(Source records)
== Segment start ==

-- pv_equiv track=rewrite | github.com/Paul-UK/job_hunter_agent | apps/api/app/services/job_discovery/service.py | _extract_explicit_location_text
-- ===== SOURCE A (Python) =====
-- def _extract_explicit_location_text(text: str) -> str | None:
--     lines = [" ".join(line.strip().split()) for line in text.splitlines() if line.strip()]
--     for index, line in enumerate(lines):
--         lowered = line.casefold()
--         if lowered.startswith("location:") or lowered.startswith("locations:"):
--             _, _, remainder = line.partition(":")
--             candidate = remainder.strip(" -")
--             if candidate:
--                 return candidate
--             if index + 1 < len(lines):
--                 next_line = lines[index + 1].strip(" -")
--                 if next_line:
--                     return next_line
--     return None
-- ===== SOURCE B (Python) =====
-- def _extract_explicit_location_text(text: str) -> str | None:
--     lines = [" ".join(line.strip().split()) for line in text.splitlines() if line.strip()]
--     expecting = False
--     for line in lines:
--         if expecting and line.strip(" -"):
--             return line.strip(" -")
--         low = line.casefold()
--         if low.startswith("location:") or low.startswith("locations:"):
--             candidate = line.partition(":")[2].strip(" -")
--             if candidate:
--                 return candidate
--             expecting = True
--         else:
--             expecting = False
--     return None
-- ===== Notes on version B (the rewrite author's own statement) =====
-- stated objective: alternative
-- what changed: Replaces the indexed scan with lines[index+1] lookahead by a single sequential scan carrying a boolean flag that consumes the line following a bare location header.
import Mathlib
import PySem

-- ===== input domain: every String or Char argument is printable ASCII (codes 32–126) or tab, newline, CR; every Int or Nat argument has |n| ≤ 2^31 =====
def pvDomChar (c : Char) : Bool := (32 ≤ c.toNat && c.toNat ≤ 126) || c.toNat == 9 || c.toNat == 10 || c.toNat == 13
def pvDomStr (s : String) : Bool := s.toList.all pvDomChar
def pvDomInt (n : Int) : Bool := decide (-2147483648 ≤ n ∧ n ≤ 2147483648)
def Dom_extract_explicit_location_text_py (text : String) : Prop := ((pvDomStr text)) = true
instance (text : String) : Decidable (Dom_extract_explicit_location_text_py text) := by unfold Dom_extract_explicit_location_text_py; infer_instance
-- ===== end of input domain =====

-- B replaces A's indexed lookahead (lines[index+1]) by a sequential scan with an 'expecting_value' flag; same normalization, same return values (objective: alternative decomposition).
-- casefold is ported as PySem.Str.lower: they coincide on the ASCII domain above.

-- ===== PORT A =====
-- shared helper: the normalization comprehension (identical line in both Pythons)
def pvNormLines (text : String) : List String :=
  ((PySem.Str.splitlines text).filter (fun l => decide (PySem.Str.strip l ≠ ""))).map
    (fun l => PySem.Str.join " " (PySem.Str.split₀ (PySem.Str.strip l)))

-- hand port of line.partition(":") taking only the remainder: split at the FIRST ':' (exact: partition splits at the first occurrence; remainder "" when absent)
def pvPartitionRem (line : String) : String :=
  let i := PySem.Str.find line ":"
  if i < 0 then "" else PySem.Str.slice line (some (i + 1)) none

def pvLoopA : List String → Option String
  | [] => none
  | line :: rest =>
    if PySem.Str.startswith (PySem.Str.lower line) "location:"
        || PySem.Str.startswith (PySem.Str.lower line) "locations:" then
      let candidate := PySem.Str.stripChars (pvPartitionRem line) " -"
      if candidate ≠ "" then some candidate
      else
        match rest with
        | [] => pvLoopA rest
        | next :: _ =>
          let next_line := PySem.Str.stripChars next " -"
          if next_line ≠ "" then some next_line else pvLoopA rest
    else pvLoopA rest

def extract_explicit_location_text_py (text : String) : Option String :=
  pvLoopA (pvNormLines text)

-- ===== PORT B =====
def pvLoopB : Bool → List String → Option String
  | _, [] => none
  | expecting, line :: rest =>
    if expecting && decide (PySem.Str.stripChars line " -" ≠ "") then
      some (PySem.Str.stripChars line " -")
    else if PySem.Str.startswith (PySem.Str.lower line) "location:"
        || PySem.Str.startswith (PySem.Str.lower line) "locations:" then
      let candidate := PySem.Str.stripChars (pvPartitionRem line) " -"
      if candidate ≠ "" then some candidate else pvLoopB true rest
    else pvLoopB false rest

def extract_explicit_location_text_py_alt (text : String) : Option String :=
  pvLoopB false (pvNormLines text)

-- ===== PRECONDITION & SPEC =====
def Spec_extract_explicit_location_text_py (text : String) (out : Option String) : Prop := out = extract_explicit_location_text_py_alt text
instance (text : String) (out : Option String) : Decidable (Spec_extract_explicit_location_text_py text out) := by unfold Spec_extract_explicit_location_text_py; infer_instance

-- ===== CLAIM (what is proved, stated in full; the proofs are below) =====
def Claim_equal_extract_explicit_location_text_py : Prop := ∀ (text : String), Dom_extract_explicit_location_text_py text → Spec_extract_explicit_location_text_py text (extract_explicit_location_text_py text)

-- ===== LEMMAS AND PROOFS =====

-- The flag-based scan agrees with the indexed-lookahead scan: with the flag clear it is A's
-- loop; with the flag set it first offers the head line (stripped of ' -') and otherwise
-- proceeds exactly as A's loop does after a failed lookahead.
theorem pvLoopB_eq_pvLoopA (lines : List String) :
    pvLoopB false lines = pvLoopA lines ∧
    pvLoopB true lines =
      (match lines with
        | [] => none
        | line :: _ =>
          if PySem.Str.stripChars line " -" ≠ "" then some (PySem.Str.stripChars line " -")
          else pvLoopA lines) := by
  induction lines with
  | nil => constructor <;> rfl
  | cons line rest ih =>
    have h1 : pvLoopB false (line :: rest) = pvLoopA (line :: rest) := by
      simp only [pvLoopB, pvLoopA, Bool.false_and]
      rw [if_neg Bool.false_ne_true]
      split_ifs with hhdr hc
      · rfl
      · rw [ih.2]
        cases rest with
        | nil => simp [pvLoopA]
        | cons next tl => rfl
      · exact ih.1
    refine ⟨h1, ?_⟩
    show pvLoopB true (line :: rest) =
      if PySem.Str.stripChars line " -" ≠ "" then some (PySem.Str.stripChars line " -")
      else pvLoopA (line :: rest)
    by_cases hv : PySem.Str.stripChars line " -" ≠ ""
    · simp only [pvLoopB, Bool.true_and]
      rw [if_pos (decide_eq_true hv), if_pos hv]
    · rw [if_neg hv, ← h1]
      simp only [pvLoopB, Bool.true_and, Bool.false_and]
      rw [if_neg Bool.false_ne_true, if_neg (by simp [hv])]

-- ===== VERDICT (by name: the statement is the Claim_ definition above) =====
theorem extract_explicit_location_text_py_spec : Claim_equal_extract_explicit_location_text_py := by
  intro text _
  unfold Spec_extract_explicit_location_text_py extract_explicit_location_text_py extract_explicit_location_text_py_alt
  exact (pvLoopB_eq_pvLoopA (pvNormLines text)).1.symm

== Segment end ==
== Segment start ==

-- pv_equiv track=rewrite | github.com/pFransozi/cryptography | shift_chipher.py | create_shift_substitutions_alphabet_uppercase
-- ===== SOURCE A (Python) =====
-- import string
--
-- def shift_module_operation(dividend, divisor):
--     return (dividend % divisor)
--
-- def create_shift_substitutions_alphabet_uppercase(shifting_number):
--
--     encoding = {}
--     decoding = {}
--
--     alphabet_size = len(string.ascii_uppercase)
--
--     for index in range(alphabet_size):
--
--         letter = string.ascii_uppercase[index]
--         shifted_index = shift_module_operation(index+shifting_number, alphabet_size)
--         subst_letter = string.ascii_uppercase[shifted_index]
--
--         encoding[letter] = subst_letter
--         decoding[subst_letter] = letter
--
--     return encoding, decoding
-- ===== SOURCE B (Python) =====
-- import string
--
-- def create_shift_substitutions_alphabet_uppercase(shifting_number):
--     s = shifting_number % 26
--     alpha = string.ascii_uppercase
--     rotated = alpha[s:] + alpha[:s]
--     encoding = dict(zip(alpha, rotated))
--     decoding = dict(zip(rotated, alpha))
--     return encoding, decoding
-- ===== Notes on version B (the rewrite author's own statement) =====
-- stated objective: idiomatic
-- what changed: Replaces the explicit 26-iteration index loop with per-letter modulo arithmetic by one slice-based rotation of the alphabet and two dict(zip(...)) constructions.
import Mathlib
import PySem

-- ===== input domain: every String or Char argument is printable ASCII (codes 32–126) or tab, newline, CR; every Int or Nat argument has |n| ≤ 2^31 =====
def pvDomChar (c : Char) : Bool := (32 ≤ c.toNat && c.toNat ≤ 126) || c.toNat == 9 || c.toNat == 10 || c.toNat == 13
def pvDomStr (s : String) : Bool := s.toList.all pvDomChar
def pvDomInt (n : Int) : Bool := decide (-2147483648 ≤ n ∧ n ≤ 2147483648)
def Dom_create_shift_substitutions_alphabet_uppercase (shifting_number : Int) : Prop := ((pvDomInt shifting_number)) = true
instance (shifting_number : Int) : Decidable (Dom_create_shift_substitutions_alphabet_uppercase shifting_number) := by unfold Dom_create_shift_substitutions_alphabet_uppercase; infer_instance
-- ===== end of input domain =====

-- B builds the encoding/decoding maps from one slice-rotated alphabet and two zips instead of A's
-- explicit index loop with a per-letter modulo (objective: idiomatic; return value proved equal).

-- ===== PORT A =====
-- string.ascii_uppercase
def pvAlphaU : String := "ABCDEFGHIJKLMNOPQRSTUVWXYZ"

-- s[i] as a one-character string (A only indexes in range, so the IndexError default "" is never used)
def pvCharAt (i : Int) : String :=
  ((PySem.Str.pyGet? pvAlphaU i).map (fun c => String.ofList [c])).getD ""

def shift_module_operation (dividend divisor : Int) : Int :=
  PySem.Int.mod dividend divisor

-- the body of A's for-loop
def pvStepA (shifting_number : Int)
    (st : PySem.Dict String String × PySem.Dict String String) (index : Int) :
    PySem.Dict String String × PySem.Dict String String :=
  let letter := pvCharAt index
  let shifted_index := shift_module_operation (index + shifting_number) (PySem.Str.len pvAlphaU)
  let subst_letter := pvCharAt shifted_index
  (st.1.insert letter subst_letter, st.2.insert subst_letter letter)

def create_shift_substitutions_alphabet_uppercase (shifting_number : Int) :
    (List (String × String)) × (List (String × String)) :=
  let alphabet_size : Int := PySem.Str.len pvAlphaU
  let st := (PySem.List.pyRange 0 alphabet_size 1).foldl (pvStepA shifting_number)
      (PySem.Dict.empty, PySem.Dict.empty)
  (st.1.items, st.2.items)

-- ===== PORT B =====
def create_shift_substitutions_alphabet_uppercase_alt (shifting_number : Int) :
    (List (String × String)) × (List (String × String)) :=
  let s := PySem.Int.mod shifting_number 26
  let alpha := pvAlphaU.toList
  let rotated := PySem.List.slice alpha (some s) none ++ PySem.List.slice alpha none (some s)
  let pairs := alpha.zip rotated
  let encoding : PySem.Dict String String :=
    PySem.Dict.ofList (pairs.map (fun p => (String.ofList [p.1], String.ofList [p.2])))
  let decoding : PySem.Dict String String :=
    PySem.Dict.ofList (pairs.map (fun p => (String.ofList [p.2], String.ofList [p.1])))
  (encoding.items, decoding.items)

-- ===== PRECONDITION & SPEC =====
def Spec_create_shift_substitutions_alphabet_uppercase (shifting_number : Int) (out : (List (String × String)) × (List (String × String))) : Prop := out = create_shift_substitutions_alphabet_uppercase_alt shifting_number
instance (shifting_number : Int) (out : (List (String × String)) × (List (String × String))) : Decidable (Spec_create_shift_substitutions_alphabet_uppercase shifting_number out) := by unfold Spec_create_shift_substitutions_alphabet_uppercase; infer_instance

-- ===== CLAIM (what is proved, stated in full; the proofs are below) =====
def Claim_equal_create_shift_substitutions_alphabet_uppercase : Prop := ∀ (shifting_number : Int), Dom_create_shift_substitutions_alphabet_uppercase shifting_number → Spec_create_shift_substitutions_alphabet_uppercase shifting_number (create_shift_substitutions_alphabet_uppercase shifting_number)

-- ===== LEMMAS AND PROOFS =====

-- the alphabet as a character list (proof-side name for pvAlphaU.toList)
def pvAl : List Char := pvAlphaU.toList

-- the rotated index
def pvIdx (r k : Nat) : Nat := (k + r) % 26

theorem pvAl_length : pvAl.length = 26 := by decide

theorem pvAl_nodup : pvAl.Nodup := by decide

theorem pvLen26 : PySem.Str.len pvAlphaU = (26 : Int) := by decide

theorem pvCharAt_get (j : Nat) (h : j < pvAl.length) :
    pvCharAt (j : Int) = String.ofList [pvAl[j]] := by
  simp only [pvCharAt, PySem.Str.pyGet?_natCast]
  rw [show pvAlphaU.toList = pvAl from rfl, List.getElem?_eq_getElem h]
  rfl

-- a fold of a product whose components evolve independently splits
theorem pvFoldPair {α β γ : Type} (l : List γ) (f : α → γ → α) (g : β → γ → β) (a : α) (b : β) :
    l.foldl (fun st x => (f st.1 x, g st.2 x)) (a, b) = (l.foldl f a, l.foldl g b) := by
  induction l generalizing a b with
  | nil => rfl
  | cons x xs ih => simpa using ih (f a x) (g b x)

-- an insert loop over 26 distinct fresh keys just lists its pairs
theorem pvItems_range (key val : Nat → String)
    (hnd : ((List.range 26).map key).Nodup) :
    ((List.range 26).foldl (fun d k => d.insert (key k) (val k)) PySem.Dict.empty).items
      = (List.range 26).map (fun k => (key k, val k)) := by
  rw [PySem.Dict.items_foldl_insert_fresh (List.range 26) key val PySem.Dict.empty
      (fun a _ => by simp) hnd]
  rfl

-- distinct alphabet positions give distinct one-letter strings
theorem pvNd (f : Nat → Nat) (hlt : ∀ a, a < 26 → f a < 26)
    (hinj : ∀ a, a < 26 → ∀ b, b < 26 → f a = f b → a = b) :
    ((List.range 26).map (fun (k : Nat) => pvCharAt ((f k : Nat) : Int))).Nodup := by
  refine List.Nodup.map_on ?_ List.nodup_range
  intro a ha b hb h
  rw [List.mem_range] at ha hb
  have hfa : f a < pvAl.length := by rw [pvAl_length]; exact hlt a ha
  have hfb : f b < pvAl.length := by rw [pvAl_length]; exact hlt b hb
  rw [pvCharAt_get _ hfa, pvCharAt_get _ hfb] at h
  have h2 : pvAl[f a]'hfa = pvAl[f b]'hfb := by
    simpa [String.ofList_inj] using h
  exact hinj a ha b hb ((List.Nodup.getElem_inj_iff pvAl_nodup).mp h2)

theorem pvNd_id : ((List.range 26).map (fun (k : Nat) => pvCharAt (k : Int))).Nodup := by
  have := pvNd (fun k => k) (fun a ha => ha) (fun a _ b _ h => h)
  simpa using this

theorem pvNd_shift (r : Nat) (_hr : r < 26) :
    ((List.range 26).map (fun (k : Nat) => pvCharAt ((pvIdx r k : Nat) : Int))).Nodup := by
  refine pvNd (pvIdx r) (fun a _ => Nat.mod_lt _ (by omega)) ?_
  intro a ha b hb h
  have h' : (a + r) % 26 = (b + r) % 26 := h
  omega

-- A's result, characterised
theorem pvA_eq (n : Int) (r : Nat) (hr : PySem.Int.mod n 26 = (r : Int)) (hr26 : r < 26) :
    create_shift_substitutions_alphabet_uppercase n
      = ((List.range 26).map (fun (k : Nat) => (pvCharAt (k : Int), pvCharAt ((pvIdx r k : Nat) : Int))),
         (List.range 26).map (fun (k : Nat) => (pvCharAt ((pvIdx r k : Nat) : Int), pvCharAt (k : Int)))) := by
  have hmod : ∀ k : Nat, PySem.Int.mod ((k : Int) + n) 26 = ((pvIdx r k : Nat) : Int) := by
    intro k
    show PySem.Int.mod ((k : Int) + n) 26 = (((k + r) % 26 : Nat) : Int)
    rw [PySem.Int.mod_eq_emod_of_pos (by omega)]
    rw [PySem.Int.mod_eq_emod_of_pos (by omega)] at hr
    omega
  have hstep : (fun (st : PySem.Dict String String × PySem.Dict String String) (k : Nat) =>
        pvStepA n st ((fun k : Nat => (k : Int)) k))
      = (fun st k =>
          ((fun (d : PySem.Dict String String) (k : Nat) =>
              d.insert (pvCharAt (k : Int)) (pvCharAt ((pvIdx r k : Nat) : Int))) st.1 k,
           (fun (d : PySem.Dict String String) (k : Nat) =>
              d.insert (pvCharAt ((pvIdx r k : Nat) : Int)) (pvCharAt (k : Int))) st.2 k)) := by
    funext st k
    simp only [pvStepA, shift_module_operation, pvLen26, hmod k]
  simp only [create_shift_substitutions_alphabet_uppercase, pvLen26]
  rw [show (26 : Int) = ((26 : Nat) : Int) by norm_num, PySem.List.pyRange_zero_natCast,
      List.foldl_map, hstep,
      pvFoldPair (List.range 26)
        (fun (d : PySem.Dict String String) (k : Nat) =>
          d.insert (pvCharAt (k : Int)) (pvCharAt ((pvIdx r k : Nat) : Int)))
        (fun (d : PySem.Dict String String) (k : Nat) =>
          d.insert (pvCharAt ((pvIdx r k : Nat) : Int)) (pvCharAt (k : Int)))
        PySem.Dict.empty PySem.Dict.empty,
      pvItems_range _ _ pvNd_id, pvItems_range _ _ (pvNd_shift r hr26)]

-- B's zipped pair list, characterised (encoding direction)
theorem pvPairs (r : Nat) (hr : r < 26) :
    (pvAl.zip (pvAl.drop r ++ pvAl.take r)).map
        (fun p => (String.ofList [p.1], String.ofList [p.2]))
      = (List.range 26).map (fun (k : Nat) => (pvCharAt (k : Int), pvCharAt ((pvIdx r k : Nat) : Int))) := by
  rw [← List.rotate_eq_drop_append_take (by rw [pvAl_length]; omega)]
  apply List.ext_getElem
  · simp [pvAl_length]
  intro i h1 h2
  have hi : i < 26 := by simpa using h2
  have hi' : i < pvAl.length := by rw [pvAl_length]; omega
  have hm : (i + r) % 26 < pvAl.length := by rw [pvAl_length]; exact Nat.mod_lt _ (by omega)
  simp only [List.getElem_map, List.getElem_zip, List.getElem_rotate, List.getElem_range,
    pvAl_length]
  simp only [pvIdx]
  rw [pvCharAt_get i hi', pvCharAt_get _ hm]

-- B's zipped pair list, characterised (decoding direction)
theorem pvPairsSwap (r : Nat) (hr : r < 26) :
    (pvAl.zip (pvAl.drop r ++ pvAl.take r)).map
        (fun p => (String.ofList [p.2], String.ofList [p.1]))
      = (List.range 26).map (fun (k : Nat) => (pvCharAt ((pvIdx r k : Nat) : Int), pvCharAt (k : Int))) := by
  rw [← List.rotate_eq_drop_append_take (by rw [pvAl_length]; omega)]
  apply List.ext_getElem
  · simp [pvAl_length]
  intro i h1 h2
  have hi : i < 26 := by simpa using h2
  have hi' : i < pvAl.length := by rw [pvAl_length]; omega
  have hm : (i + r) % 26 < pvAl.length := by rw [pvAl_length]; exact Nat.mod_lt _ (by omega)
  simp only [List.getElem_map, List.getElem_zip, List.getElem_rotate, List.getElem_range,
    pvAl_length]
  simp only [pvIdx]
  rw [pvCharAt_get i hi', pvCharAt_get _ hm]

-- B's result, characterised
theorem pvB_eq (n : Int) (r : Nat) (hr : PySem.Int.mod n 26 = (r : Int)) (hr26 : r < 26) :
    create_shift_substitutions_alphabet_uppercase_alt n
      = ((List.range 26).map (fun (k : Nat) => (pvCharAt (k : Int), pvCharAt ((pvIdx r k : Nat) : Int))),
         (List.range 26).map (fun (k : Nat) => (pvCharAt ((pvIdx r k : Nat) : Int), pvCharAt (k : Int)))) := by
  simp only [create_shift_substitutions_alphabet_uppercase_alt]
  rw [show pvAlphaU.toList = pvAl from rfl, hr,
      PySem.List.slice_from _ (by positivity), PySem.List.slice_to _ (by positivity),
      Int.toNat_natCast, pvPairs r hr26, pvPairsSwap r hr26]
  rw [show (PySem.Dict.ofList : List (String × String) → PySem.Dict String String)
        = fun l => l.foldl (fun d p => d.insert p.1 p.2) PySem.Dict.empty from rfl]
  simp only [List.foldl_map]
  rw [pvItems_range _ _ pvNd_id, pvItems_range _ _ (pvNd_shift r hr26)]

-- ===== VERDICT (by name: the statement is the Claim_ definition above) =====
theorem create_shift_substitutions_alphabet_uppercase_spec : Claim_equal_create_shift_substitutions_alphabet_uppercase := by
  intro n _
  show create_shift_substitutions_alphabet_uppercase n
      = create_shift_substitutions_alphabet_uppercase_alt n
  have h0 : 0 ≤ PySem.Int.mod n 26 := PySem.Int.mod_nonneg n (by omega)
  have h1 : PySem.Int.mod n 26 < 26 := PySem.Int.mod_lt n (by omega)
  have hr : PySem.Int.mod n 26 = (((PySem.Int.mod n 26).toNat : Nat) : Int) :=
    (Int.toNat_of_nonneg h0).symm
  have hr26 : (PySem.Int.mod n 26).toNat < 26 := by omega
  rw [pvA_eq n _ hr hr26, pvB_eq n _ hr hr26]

== Segment end ==

Goal of the exercise
Return only the lines between the one holding "-- pv_equiv track=rewrite | github.com/Paul-UK/job_hunter_agent" and the one holding "for index, line", inclusive, exactly as they appear above.

Task solution
-- pv_equiv track=rewrite | github.com/Paul-UK/job_hunter_agent | apps/api/app/services/job_discovery/service.py | _extract_explicit_location_text
-- ===== SOURCE A (Python) =====
-- def _extract_explicit_location_text(text: str) -> str | None:
--     lines = [" ".join(line.strip().split()) for line in text.splitlines() if line.strip()]
--     for index, line in enumerate(lines):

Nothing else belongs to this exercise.